The critique extends to the wars themselves. Washington has spent liberally to arm Ukraine, prolonging its ability to resist Russia’s invasion. Critics argue that this support, while bolstering Kyiv’s defences, has entrenched the conflict and reduced incentives for either side to negotiate. A similar dynamic is visible in Israel, where American backing has been unwavering despite the rising civilian toll in Gaza. In both cases, Trump has failed to open credible channels for peace.


Trying to fight two wars and a tariff battle at once is a strategic overreach. Economic confrontation with trading partners distracts from the delicate diplomacy needed to end shooting wars. By alienating allies through tariffs, Trump risks narrowing the coalition that might help broker peace in Ukraine and the Middle East.
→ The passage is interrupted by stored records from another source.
-- the key simulation: on a list ending in a negative, the mirror machine counts one less
theorem pvMCnt_sim (xs : List Int) :
    ((xs = [] ∨ ∃ z, xs.getLast? = some z ∧ z < 0) → pvMCnt false xs = pvCnt true xs) ∧
    ((∃ z, xs.getLast? = some z ∧ z < 0) → pvMCnt true xs = pvCnt false xs - 1) := by
  induction xs with
  | nil =>
    constructor
    · intro _; simp [pvMCnt, pvCnt]
    · rintro ⟨z, hz, _⟩; simp at hz
  | cons x t ih =>
    have hlast : ∀ z : Int, (x :: t).getLast? = some z → (t = [] ∧ z = x) ∨ t.getLast? = some z := by
      intro z hz
      cases t with
      | nil => left; simp [List.getLast?] at hz; simp [hz]
      | cons y u => right; rwa [List.getLast?_cons_cons] at hz
    constructor
    · rintro (h | ⟨z, hz, hzneg⟩)
      · exact absurd h (by simp)
      rcases hlast z hz with ⟨ht, hzx⟩ | hzt
      · -- t = [], x < 0
        subst ht; rw [hzx] at hzneg
        have h1 : ¬ 0 < x := by omega
        simp [pvMCnt, pvCnt, pvStep, h1, hzneg]
      · -- t ends in a negative
        simp only [pvMCnt, pvCnt]
        rcases lt_trichotomy x 0 with hx | hx | hx
        · have h1 : ¬ 0 < x := by omega
          have hms : pvMStep false x = false := by simp [pvMStep, h1, hx]
          have hs : pvStep true x = true := by simp [pvStep, hx]
          rw [hms, hs, (ih).1 (Or.inr ⟨z, hzt, hzneg⟩)]
          simp [h1, hx]
        · subst hx
          have hms : pvMStep false 0 = false := by simp [pvMStep]
          have hs : pvStep true 0 = true := by simp [pvStep]
          rw [hms, hs, (ih).1 (Or.inr ⟨z, hzt, hzneg⟩)]
          simp
        · have h1 : ¬ x < 0 := by omega
          have hms : pvMStep false x = true := by simp [pvMStep, hx]
          have hs : pvStep true x = false := by simp [pvStep, h1, hx]
          rw [hms, hs, (ih).2 ⟨z, hzt, hzneg⟩]
          simp [h1, hx]
    · rintro ⟨z, hz, hzneg⟩
      rcases hlast z hz with ⟨ht, hzx⟩ | hzt
      · subst ht; rw [hzx] at hzneg
        have h1 : ¬ 0 < x := by omega
        simp [pvMCnt, pvCnt, pvMStep, pvStep, h1, hzneg]
      · simp only [pvMCnt, pvCnt]
        rcases lt_trichotomy x 0 with hx | hx | hx
        · have h1 : ¬ 0 < x := by omega
          have hms : pvMStep true x = false := by simp [pvMStep, h1, hx]
          have hs : pvStep false x = true := by simp [pvStep, hx]
          rw [hms, hs, (ih).1 (Or.inr ⟨z, hzt, hzneg⟩)]
          simp [h1, hx]
        · subst hx
          have hms : pvMStep true 0 = true := by simp [pvMStep]
          have hs : pvStep false 0 = false := by simp [pvStep]
          rw [hms, hs, (ih).2 ⟨z, hzt, hzneg⟩]
          simp
        · have h1 : ¬ x < 0 := by omega
          have hms : pvMStep true x = true := by simp [pvMStep, hx]
          have hs : pvStep false x = false := by simp [pvStep, h1, hx]
          rw [hms, hs, (ih).2 ⟨z, hzt, hzneg⟩]
          simp [h1, hx]
-- B collects all divisible indices in one enumerate pass and returns the first or last one
-- directly, instead of A's reversed scan / forward scan each followed by a .index rescan.

-- ===== PORT A =====
-- A's 'for item in l: if item % m == 0: return orig.index(item)' loop;
-- the '.getD 0' default is unreachable (the returned item is a member of orig).
def pvLoopA (orig : List Int) (m : Int) : List Int → Option Int
  | [] => none
  | x :: rest =>
    if PySem.Int.mod x m == 0 then
      some (((PySem.List.index? orig x).getD 0 : Nat) : Int)
    else pvLoopA orig m rest

def find_index_py (sequence : List Int) (modvalue : Int) (reverse : Bool) : Int :=
  match (if reverse then pvLoopA sequence modvalue sequence.reverse else none) with
  | some i => i
  | none =>
    match pvLoopA sequence modvalue sequence with
    | some i => i
    | none => -1

-- ===== PORT B =====
def find_index_py_alt (sequence : List Int) (modvalue : Int) (reverse : Bool) : Int :=
  let indices : List Int :=
    ((PySem.List.enumerate sequence 0).filter
      (fun p => PySem.Int.mod p.2 modvalue == 0)).map (·.1)
  match indices with
  | [] => -1
  | i0 :: _ =>
    -- indices[-1] if reverse else indices[0]; the '.getD' default is unreachable (nonempty)
    if reverse then (PySem.List.pyGet? indices (-1)).getD 0 else i0
-- per-year: A's chronologically sorted dedup list = B's winners of that year, in order
theorem pv_values_eq (sr : List (String × List String)) (ys ye : Int) (yy : Int) :
    PySem.List.sorted (pvAList (pvQ sr ys ye) yy) (fun p => p.1)
      = ((pvAdj none (pvS sr ys ye)).filter (fun r => r.1 == yy)).map pvVal := by
  have hW2F : ∀ r ∈ pvAdj none (pvS sr ys ye), r ∈ pvF sr ys ye := by
    intro r hr
    rw [pv_adj_eq_keep _ (pvS_pw2 sr ys ye)] at hr
    exact (PySem.List.mem_sorted _ _ _ _).1 (pv_keep_subset _ _ _ hr)
  have hpwB : (((pvAdj none (pvS sr ys ye)).filter (fun r => r.1 == yy)).map pvVal).Pairwise
      (fun a b => a.1 < b.1) := by
    rw [List.pairwise_map]
    have h0 : ((pvAdj none (pvS sr ys ye)).filter (fun r => r.1 == yy)).Pairwise
        (fun a b => pvK2 a < pvK2 b) := (pv_adj_pairwise _ (pvS_pw2 sr ys ye)).filter _
    refine h0.imp_of_mem ?_
    intro a b ha hb hab
    have haF := hW2F a (List.mem_filter.1 ha).1
    have hbF := hW2F b (List.mem_filter.1 hb).1
    have hay : a.1 = yy := by simpa using (List.mem_filter.1 ha).2
    have hby : b.1 = yy := by simpa using (List.mem_filter.1 hb).2
    have hd : a.2.1 < b.2.1 := by
      rcases pvK2_lt_iff.1 hab with h1 | ⟨_, h2⟩
      · rw [hay, hby] at h1; exact absurd h1 (lt_irrefl _)
      · exact h2
    rw [(pvF_fields sr ys ye a haF).2, (pvF_fields sr ys ye b hbF).2] at hd
    exact pv_dOf_lt hd
  apply PySem.List.sorted_eq_of_perm_of_pairwise_lt
  · rw [show pvAList (pvQ sr ys ye) yy
        = (pvKeep pvKOf (pvQ sr ys ye)).filter (fun p => decide (pvYOf p = yy)) from rfl]
    rw [List.perm_ext_iff_of_nodup
      (hpwB.imp (fun {a b} h => by rintro rfl; exact absurd h (lt_irrefl _)))
      (((pv_keep_pairwise_ne pvKOf (pvQ sr ys ye)).filter _).imp
        (fun {a b} h => by rintro rfl; exact h rfl))]
    intro p
    constructor
    -- B → A
    · intro hp
      obtain ⟨r, hrf, rfl⟩ := List.mem_map.1 hp
      obtain ⟨hrW2, hry⟩ := List.mem_filter.1 hrf
      have hry' : r.1 = yy := by simpa using hry
      have hrF : r ∈ pvF sr ys ye := hW2F r hrW2
      have hhead := (pvW2_mem sr ys ye r).1 hrW2
      have hmap : (((pvF sr ys ye).filter (fun z => decide (pvK2 z = pvK2 r))).map pvVal).head?
          = some (pvVal r) := by
        rw [List.head?_map, hhead]
        rfl
      rw [pvQfilter sr ys ye (pvK2 r)] at hmap
      rw [show pvK2 r = pvKOf (pvVal r) from pv_k2_val sr ys ye r hrF] at hmap
      rw [List.mem_filter]
      refine ⟨(pv_keep_head_filter pvKOf (pvQ sr ys ye) (pvVal r)).2 hmap, ?_⟩
      rw [← (pvF_fields sr ys ye r hrF).1, hry']
      simp
    -- A → B
    · intro hp
      obtain ⟨hpW, hpy⟩ := List.mem_filter.1 hp
      have hpy' : pvYOf p = yy := by simpa using hpy
      have hhead := (pv_keep_head_filter pvKOf (pvQ sr ys ye) p).1 hpW
      rw [← pvQfilter sr ys ye (pvKOf p), List.head?_map] at hhead
      obtain ⟨r0, hr0h, hr0v⟩ := Option.map_eq_some_iff.1 hhead
      have hr0mem : r0 ∈ (pvF sr ys ye).filter (fun z => decide (pvK2 z = pvKOf p)) :=
        List.mem_of_mem_head? hr0h
      obtain ⟨hr0F, hr0k⟩ := List.mem_filter.1 hr0mem
      have hr0k' : pvK2 r0 = pvKOf p := by simpa using hr0k
      have hr0W2 : r0 ∈ pvAdj none (pvS sr ys ye) := by
        rw [pvW2_mem sr ys ye r0, hr0k']
        exact hr0h
      refine List.mem_map.2 ⟨r0, List.mem_filter.2 ⟨hr0W2, ?_⟩, hr0v⟩
      have h2 : (r0.1, r0.2.1) = (pvYOf p, pvDOf p) := by
        rw [pvK2, pvKOf] at hr0k'
        simpa using hr0k'
      rw [Prod.mk.injEq] at h2
      rw [h2.1, hpy']
      simp
  · exact hpwB

theorem pvA_shape (sr : List (String × List String)) (ys ye L : Int) :
    merge_timestamps_by_year sr ys ye L
      = (PySem.List.sorted (pvYears (pvQ sr ys ye)) (fun y => y)).map
          (fun y => (y, PySem.List.sorted
            ((((pvQ sr ys ye).foldl pvStepA PySem.Dict.empty).get? y).getD PySem.Dict.empty).values
            (fun p => p.1))) := by
  show (PySem.List.sorted
      (sr.foldl (fun d p => p.2.foldl (pvA_add ys ye p.1) d) PySem.Dict.empty).keys
      (fun y => y)).foldl
    (fun res y => res ++ [(y, PySem.List.sorted
      (((sr.foldl (fun d p => p.2.foldl (pvA_add ys ye p.1) d) PySem.Dict.empty).get? y).getD
        PySem.Dict.empty).values (fun p => p.1))]) [] = _
  rw [pvA_loop_eq sr ys ye, pvA_keys]
  rw [PySem.List.foldl_append_singleton_eq_map
    (fun y => (y, PySem.List.sorted
      ((((pvQ sr ys ye).foldl pvStepA PySem.Dict.empty).get? y).getD PySem.Dict.empty).values
      (fun p => p.1)))]
  rw [List.nil_append]
-- pv_equiv track=rewrite | github.com/noorrani-the-coder/Presopod | backend/routes/presentation.py | _build_summary_points
-- ===== SOURCE A (Python) =====
-- def _build_summary_points(slides, max_points=10):
--     raw_points = []
--     for slide in slides or []:
--         for bullet in (slide.get("bullets") or []):
--             if not isinstance(bullet, str):
--                 continue
--             text = " ".join(bullet.strip().split())
--             if text:
--                 raw_points.append(text)
--
--     points = []
--     seen = set()
--     for point in raw_points:
--         key = point.lower()
--         if key in seen:
--             continue
--         seen.add(key)
--         points.append(point)
--         if len(points) >= max_points:
--             break
--     return points
-- ===== SOURCE B (Python) =====
-- def _build_summary_points(slides, max_points=10):
--     points = []
--     seen = set()
--     for slide in slides or []:
--         for bullet in slide.get("bullets") or []:
--             if not isinstance(bullet, str):
--                 continue
--             text = " ".join(bullet.strip().split())
--             if not text:
--                 continue
--             key = text.lower()
--             if key in seen:
--                 continue
--             seen.add(key)
--             points.append(text)
--             if len(points) >= max_points:
--                 return points
--     return points
-- ===== Notes on version B (the rewrite author's own statement) =====
-- stated objective: simpler
-- what changed: Fuses collection, normalization, dedup and the cap into one traversal with an early return, eliminating the intermediate raw_points list and the whole second pass.
import Mathlib
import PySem

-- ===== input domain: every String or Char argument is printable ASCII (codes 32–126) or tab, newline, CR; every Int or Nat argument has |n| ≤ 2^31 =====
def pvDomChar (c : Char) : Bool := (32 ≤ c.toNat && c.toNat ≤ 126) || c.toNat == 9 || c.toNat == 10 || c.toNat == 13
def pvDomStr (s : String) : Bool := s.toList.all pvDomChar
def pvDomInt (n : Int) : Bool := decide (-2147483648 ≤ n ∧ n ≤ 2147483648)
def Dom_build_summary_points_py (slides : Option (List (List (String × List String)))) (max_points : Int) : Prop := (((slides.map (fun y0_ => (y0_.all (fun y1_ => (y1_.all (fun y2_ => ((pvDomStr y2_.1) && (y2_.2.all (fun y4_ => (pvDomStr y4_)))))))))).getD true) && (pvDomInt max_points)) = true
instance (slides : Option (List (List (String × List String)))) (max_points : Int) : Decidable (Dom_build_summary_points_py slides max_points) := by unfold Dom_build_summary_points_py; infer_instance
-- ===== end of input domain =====

-- B fuses A's two phases (collect-normalize, then dedup-with-cap) into one traversal with an
-- early return, removing the intermediate raw_points list; same result, same asymptotic cost.


-- ===== PORT A =====
-- text = " ".join(bullet.strip().split())  (shared normalization; the bullets are typed str,
-- so the isinstance(bullet, str) guard is always true and has no Lean counterpart)
def pvNorm (b : String) : String :=
  PySem.Str.join " " (PySem.Str.split₀ (PySem.Str.strip b))

-- A's second loop: dedup by lowercased key, break once len(points) >= max_points
def pvDedupA : List String → PySem.Set String → List String → Int → List String
  | [], _, points, _ => points
  | p :: rest, seen, points, mp =>
    let key := PySem.Str.lower p
    if PySem.Set.contains seen key then pvDedupA rest seen points mp
    else
      let seen' := PySem.Set.add seen key
      let points' := points ++ [p]
      if mp ≤ (points'.length : Int) then points'
      else pvDedupA rest seen' points' mp

def build_summary_points_py (slides : Option (List (List (String × List String)))) (max_points : Int) : List String :=
  let raw_points := (slides.getD []).foldl (fun raw slide =>
    ((List.lookup "bullets" slide).getD []).foldl (fun raw bullet =>
      let text := pvNorm bullet
      if text = "" then raw else raw ++ [text]) raw) []
  pvDedupA raw_points PySem.Set.empty [] max_points

-- ===== PORT B =====
-- B's inner loop over one slide's bullets; the Bool flags the early `return points`
def pvBullB : List String → PySem.Set String → List String → Int → PySem.Set String × List String × Bool
  | [], seen, points, _ => (seen, points, false)
  | b :: rest, seen, points, mp =>
    let text := pvNorm b
    if text = "" then pvBullB rest seen points mp
    else
      let key := PySem.Str.lower text
      if PySem.Set.contains seen key then pvBullB rest seen points mp
      else
        let seen' := PySem.Set.add seen key
        let points' := points ++ [text]
        if mp ≤ (points'.length : Int) then (seen', points', true)
        else pvBullB rest seen' points' mp

def pvSlidesB : List (List (String × List String)) → PySem.Set String → List String → Int → List String
  | [], _, points, _ => points
  | s :: rest, seen, points, mp =>
    match pvBullB ((List.lookup "bullets" s).getD []) seen points mp with
    | (_, points', true) => points'
    | (seen', points', false) => pvSlidesB rest seen' points' mp

def build_summary_points_py_alt (slides : Option (List (List (String × List String)))) (max_points : Int) : List String :=
  pvSlidesB (slides.getD []) PySem.Set.empty [] max_points

-- ===== PRECONDITION & SPEC =====
def Spec_build_summary_points_py (slides : Option (List (List (String × List String)))) (max_points : Int) (out : List String) : Prop := out = build_summary_points_py_alt slides max_points
instance (slides : Option (List (List (String × List String)))) (max_points : Int) (out : List String) : Decidable (Spec_build_summary_points_py slides max_points out) := by unfold Spec_build_summary_points_py; infer_instance

-- ===== CLAIM (what is proved, stated in full; the proofs are below) =====
def Claim_equal_build_summary_points_py : Prop := ∀ (slides : Option (List (List (String × List String)))) (max_points : Int), Dom_build_summary_points_py slides max_points → Spec_build_summary_points_py slides max_points (build_summary_points_py slides max_points)

-- ===== LEMMAS AND PROOFS =====

-- proof-side: A's dedup loop carrying its full state plus a "broke out" flag
def pvRun : List String → PySem.Set String → List String → Int → PySem.Set String × List String × Bool
  | [], seen, points, _ => (seen, points, false)
  | p :: rest, seen, points, mp =>
    let key := PySem.Str.lower p
    if PySem.Set.contains seen key then pvRun rest seen points mp
    else
      let seen' := PySem.Set.add seen key
      let points' := points ++ [p]
      if mp ≤ (points'.length : Int) then (seen', points', true)
      else pvRun rest seen' points' mp

-- the normalized nonempty texts of one bullet list / one slide
def pvRawOf (bullets : List String) : List String :=
  bullets.filterMap (fun b => let t := pvNorm b; if t = "" then none else some t)

def pvRawSlide (s : List (String × List String)) : List String :=
  pvRawOf ((List.lookup "bullets" s).getD [])

theorem pvDedupA_eq_run (l : List String) (seen : PySem.Set String)
    (points : List String) (mp : Int) :
    pvDedupA l seen points mp = (pvRun l seen points mp).2.1 := by
  induction l generalizing seen points with
  | nil => rfl
  | cons p rest ih =>
    simp only [pvDedupA, pvRun]
    split_ifs <;> simp [ih]

theorem pvRun_append (xs ys : List String) (seen : PySem.Set String)
    (points : List String) (mp : Int) :
    pvRun (xs ++ ys) seen points mp =
      (match pvRun xs seen points mp with
       | (s', p', true) => (s', p', true)
       | (s', p', false) => pvRun ys s' p' mp) := by
  induction xs generalizing seen points with
  | nil => rfl
  | cons p rest ih =>
    simp only [List.cons_append, pvRun]
    split_ifs <;> simp [ih]

theorem pvBullB_eq_run (bullets : List String) (seen : PySem.Set String)
    (points : List String) (mp : Int) :
    pvBullB bullets seen points mp = pvRun (pvRawOf bullets) seen points mp := by
  induction bullets generalizing seen points with
  | nil => rfl
  | cons b rest ih =>
    simp only [pvBullB, pvRawOf, List.filterMap_cons]
    by_cases ht : pvNorm b = ""
    · simp only [ht, reduceIte]
      exact ih seen points
    · simp only [ht, reduceIte, pvRun]
      split_ifs <;> simp [ih, pvRawOf]

theorem pvSlidesB_eq_run (slides : List (List (String × List String)))
    (seen : PySem.Set String) (points : List String) (mp : Int) :
    pvSlidesB slides seen points mp = (pvRun (slides.flatMap pvRawSlide) seen points mp).2.1 := by
  induction slides generalizing seen points with
  | nil => rfl
  | cons s rest ih =>
    simp only [pvSlidesB, List.flatMap_cons, pvBullB_eq_run, pvRun_append, pvRawSlide]
    rcases h : pvRun (pvRawOf ((List.lookup "bullets" s).getD [])) seen points mp with ⟨s', p', d⟩
    cases d <;> simp [ih]

theorem pvRaw_eq_flatMap (slides : List (List (String × List String))) (init : List String) :
    slides.foldl (fun raw slide =>
      ((List.lookup "bullets" slide).getD []).foldl (fun raw bullet =>
        let text := pvNorm bullet
        if text = "" then raw else raw ++ [text]) raw) init
    = init ++ slides.flatMap pvRawSlide := by
  induction slides generalizing init with
  | nil => simp
  | cons s rest ih =>
    simp only [List.foldl_cons, List.flatMap_cons, ih]
    have inner : ∀ (bs : List String) (acc : List String),
        bs.foldl (fun raw bullet =>
          let text := pvNorm bullet
          if text = "" then raw else raw ++ [text]) acc = acc ++ pvRawOf bs := by
      intro bs
      induction bs with
      | nil => simp [pvRawOf]
      | cons b bt ihb =>
        intro acc
        simp only [List.foldl_cons, pvRawOf, List.filterMap_cons]
        by_cases ht : pvNorm b = "" <;> simp [ht, ihb, pvRawOf]
    rw [inner, pvRawSlide, List.append_assoc]

-- ===== VERDICT (by name: the statement is the Claim_ definition above) =====
theorem build_summary_points_py_spec : Claim_equal_build_summary_points_py := by
  intro slides mp _
  show build_summary_points_py slides mp = build_summary_points_py_alt slides mp
  simp only [build_summary_points_py, build_summary_points_py_alt,
    pvRaw_eq_flatMap, List.nil_append, pvDedupA_eq_run, pvSlidesB_eq_run]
India’s diplomatic defiance is a case in point. New Delhi’s firm stance may embolden other countries to resist American pressure. For decades, America’s influence rested not just on military and economic might, but also on the perception that it championed a rules-based, democratic order. Tariff diktats, double standards and retreat from global development projects chip away at that image.


Trump still has time to alter course. Abandoning the tariff war would ease global economic strains and repair frayed alliances. But that would require a radical change in his mercurial temperament. It would mean less bluster, more listening; fewer ultimatums, more compromise.


For now, the trajectory is worrying. Tariffs, meant as a weapon to protect American jobs, risk damaging the economy, isolating the country and making it harder to tackle the very conflicts Trump promised to end. If the goal is to make America great again, history suggests greatness is achieved not by raising walls, whether of concrete or customs duties, but by building durable partnerships.